(Collected data entries)
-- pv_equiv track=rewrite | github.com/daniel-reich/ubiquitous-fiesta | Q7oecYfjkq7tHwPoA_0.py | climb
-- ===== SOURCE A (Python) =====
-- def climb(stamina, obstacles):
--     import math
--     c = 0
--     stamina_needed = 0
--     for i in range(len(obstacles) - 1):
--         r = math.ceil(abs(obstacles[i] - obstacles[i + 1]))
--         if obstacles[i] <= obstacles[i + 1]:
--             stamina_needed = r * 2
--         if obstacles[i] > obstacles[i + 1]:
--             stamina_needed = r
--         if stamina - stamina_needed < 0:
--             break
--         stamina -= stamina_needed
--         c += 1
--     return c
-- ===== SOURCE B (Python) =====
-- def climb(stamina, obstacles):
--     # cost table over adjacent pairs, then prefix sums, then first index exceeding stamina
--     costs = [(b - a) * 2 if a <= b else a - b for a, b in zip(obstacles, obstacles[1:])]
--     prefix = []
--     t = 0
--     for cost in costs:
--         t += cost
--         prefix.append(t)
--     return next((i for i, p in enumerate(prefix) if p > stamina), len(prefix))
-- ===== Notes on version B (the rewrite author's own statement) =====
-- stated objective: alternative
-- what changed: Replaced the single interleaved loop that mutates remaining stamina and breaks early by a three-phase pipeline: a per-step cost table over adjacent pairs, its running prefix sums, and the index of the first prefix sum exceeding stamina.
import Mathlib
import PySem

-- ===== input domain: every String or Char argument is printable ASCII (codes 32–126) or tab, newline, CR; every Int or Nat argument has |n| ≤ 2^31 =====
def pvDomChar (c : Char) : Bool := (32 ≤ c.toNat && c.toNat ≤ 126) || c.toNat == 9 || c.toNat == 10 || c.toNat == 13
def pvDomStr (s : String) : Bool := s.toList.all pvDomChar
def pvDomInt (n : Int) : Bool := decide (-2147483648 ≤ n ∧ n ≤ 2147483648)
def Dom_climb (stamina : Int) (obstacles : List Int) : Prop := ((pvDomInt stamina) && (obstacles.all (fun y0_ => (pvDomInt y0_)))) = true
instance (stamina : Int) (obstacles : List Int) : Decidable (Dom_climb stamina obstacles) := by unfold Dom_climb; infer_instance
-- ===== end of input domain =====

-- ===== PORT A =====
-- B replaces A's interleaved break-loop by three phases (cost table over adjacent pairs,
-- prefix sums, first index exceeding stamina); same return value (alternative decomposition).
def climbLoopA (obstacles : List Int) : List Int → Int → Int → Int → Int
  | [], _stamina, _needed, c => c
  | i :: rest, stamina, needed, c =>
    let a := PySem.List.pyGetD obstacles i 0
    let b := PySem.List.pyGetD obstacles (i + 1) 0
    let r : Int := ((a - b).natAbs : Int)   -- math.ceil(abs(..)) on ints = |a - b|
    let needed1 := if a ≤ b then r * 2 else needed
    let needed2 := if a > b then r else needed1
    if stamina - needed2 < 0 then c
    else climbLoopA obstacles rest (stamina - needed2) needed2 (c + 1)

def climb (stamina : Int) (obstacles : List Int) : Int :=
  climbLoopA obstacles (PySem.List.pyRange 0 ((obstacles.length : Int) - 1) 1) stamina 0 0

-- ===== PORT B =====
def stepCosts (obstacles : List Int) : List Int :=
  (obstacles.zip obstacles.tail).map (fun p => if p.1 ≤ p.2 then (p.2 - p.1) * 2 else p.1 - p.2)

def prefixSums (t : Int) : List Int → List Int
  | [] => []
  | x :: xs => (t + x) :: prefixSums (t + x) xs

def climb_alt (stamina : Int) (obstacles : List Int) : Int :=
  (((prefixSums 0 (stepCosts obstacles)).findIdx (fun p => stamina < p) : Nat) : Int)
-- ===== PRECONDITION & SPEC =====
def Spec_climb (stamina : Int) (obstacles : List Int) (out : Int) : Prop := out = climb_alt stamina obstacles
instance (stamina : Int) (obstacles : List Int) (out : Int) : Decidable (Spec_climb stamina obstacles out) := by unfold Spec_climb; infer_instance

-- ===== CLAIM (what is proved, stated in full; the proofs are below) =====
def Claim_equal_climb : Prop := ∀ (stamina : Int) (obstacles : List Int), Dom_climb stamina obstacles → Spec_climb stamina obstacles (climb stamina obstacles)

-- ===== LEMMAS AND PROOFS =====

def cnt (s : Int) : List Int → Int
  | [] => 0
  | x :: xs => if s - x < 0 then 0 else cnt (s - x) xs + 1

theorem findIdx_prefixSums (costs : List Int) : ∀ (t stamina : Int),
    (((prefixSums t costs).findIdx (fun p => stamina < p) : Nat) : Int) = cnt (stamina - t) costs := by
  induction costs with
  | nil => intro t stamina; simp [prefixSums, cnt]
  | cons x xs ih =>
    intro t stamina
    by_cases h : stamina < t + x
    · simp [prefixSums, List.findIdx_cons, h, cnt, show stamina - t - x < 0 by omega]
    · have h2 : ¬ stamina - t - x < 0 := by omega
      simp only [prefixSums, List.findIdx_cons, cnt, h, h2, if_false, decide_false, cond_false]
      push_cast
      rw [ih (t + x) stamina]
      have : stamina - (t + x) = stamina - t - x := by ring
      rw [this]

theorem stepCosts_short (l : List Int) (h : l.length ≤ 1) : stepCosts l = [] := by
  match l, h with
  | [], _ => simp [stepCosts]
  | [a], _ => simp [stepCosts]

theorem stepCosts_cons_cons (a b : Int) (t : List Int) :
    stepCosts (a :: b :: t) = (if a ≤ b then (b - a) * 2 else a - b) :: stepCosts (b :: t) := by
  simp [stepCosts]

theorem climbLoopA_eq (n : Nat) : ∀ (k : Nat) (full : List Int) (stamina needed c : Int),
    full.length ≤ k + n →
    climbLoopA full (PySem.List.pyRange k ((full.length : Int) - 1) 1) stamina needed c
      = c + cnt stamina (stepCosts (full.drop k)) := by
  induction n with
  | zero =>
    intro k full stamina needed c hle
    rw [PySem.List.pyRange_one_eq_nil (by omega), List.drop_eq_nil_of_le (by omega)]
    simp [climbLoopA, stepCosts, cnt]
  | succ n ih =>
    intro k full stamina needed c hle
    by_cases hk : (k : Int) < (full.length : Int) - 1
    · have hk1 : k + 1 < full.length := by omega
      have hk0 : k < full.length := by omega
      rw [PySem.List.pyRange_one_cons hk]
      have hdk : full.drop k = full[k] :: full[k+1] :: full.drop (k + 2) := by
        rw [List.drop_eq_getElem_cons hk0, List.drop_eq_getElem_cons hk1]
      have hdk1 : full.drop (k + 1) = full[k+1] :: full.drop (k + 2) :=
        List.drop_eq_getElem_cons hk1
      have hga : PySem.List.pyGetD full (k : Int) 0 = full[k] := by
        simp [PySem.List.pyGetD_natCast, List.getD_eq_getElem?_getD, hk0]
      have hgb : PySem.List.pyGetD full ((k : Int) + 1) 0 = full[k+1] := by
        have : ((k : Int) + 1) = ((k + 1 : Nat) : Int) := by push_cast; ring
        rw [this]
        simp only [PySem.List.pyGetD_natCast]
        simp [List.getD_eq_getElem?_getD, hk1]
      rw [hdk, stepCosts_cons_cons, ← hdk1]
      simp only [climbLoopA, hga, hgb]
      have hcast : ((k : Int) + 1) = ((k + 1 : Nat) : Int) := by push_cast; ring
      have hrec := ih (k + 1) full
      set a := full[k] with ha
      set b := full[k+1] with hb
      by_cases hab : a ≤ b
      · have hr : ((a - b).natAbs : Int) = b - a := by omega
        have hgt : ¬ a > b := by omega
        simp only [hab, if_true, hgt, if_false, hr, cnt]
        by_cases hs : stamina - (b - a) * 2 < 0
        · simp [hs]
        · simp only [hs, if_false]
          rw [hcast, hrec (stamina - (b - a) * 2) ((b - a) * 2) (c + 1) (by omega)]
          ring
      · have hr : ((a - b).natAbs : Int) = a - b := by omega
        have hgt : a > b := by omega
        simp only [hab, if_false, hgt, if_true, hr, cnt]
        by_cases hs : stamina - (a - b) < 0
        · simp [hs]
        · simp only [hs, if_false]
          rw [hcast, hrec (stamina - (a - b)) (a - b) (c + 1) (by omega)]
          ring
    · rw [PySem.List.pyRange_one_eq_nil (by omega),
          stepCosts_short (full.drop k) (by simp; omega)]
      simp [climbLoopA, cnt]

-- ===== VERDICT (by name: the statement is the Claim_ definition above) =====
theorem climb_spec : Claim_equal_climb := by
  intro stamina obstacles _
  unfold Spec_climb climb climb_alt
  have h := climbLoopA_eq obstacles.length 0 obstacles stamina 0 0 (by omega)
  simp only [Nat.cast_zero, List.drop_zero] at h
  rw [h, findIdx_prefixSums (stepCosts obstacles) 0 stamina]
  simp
---
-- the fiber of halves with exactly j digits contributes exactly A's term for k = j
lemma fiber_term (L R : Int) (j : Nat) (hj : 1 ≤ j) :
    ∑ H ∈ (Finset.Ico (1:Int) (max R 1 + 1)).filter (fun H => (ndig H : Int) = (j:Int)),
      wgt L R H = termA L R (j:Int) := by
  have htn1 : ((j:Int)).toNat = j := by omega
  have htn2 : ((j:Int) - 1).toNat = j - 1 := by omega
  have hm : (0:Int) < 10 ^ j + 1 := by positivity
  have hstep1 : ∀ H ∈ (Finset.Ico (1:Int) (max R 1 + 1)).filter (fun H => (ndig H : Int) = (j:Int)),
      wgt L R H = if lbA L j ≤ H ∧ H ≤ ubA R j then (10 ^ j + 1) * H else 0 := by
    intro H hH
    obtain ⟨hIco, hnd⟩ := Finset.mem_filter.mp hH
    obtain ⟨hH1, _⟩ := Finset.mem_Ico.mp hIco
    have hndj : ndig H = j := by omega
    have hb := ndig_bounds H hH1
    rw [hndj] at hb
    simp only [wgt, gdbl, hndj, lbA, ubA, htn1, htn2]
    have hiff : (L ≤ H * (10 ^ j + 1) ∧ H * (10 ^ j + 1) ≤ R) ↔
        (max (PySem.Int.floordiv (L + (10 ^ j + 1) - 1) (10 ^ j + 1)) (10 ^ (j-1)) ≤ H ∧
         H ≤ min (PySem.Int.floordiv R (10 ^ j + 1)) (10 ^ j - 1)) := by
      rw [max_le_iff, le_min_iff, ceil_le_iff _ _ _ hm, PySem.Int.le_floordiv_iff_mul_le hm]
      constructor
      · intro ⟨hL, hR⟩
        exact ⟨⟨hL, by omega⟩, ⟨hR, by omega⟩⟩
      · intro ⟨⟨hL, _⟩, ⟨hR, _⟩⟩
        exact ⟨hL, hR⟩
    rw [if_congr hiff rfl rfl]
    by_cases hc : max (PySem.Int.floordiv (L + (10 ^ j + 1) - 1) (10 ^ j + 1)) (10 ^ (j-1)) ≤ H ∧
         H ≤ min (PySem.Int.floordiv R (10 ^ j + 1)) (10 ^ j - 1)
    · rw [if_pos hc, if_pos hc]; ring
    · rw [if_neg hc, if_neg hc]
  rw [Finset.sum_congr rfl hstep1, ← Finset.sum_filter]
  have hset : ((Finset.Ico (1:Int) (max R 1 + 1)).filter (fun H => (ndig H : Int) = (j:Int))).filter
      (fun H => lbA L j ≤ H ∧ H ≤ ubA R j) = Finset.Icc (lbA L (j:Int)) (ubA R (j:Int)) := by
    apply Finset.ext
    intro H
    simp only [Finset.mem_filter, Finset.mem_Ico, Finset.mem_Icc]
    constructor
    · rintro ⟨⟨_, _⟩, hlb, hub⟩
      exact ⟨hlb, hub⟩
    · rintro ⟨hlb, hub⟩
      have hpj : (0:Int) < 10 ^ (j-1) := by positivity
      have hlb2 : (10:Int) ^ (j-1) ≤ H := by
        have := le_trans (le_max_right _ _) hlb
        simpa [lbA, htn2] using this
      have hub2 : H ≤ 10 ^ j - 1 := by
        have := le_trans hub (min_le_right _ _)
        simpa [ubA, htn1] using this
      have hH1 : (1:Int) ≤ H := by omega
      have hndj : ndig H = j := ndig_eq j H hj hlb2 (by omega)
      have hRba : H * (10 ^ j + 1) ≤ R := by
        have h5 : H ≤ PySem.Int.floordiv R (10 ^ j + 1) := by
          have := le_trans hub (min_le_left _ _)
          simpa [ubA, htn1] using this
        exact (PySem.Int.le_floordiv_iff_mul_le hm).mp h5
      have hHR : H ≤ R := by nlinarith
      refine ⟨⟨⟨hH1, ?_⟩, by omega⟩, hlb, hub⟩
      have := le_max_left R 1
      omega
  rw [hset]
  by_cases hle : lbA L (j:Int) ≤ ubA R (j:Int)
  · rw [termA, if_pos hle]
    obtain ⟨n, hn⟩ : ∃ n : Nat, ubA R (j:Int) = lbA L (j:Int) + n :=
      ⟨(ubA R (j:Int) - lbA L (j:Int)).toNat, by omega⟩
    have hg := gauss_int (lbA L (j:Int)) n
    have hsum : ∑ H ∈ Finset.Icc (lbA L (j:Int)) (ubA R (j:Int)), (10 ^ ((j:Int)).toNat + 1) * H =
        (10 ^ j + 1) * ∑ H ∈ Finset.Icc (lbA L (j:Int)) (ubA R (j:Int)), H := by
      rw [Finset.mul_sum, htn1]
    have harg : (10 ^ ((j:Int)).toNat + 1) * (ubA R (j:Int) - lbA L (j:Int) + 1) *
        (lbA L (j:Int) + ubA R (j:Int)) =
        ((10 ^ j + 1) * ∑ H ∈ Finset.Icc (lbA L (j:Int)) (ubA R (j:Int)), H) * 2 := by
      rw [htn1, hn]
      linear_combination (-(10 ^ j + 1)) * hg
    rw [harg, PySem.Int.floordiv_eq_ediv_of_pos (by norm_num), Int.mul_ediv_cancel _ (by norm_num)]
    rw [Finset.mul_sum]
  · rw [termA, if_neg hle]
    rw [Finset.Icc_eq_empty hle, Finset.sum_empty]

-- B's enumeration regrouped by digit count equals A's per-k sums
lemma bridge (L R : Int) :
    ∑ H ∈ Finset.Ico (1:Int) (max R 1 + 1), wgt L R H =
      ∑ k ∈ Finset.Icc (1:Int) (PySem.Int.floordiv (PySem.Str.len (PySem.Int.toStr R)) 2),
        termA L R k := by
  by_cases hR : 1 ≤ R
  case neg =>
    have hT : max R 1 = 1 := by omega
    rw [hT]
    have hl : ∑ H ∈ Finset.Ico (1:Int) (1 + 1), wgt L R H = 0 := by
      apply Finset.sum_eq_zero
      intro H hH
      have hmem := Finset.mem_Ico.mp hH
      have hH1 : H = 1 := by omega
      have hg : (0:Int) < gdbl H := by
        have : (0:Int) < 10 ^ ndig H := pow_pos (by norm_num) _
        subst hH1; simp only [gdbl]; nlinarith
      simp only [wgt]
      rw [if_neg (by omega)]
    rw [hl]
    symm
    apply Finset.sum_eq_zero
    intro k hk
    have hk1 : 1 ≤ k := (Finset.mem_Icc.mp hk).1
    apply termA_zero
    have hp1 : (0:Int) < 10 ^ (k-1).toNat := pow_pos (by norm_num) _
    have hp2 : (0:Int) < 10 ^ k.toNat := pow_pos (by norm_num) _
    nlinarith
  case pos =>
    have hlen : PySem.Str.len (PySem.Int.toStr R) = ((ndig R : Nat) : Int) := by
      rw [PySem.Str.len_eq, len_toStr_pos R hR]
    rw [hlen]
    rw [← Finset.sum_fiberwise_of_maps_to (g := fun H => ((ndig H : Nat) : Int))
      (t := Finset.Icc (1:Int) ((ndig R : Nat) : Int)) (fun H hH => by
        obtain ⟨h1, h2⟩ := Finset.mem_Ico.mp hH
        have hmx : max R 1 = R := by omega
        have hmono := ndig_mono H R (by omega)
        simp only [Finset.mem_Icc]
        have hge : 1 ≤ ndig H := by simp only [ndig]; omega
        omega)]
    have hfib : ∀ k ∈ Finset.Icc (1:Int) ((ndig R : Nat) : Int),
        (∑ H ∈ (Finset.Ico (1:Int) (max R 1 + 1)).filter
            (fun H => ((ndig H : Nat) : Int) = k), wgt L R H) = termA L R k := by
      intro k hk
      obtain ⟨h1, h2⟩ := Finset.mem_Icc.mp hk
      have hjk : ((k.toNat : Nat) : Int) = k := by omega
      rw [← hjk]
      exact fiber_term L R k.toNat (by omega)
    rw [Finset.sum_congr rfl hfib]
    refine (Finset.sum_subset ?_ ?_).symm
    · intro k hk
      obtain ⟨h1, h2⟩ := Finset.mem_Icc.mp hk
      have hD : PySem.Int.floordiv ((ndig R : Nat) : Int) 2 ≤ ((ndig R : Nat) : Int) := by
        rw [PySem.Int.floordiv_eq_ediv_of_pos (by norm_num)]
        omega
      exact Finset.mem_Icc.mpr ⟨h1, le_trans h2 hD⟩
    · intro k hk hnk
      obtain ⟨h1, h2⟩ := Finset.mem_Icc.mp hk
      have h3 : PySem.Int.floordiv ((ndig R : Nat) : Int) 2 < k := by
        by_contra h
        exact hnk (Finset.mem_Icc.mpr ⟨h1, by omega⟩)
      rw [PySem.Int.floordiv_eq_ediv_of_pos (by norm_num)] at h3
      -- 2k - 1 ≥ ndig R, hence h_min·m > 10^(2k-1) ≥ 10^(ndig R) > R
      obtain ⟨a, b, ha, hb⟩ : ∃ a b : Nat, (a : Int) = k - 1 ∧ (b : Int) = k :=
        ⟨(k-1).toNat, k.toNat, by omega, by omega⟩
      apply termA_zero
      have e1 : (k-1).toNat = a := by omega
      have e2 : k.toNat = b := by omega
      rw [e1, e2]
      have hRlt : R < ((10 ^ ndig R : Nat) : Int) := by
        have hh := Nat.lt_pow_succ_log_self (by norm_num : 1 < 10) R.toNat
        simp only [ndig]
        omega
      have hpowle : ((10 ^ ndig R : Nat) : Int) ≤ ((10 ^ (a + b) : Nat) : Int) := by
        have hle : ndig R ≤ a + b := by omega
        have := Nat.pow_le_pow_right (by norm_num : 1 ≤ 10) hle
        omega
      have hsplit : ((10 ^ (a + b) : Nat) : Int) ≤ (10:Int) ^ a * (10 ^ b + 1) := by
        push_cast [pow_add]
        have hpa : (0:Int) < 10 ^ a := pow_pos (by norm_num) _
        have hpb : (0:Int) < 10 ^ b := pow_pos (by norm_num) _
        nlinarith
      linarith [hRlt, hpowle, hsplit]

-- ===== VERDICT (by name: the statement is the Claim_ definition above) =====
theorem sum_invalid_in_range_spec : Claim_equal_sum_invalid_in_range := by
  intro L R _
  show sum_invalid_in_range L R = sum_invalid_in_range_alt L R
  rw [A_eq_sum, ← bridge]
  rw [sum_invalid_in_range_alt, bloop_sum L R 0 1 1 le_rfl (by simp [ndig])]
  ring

> WORK TO COMPLETE
Look above for the line with "-- pv_equiv track=rewrite" and the line with "-- what changed: Replaced", and reproduce exactly those two lines plus every line between, nothing more.

> TASK ANSWER
-- pv_equiv track=rewrite | github.com/daniel-reich/ubiquitous-fiesta | Q7oecYfjkq7tHwPoA_0.py | climb
-- ===== SOURCE A (Python) =====
-- def climb(stamina, obstacles):
--     import math
--     c = 0
--     stamina_needed = 0
--     for i in range(len(obstacles) - 1):
--         r = math.ceil(abs(obstacles[i] - obstacles[i + 1]))
--         if obstacles[i] <= obstacles[i + 1]:
--             stamina_needed = r * 2
--         if obstacles[i] > obstacles[i + 1]:
--             stamina_needed = r
--         if stamina - stamina_needed < 0:
--             break
--         stamina -= stamina_needed
--         c += 1
--     return c
-- ===== SOURCE B (Python) =====
-- def climb(stamina, obstacles):
--     # cost table over adjacent pairs, then prefix sums, then first index exceeding stamina
--     costs = [(b - a) * 2 if a <= b else a - b for a, b in zip(obstacles, obstacles[1:])]
--     prefix = []
--     t = 0
--     for cost in costs:
--         t += cost
--         prefix.append(t)
--     return next((i for i, p in enumerate(prefix) if p > stamina), len(prefix))
-- ===== Notes on version B (the rewrite author's own statement) =====
-- stated objective: alternative
-- what changed: Replaced the single interleaved loop that mutates remaining stamina and breaks early by a three-phase pipeline: a per-step cost table over adjacent pairs, its running prefix sums, and the index of the first prefix sum exceeding stamina.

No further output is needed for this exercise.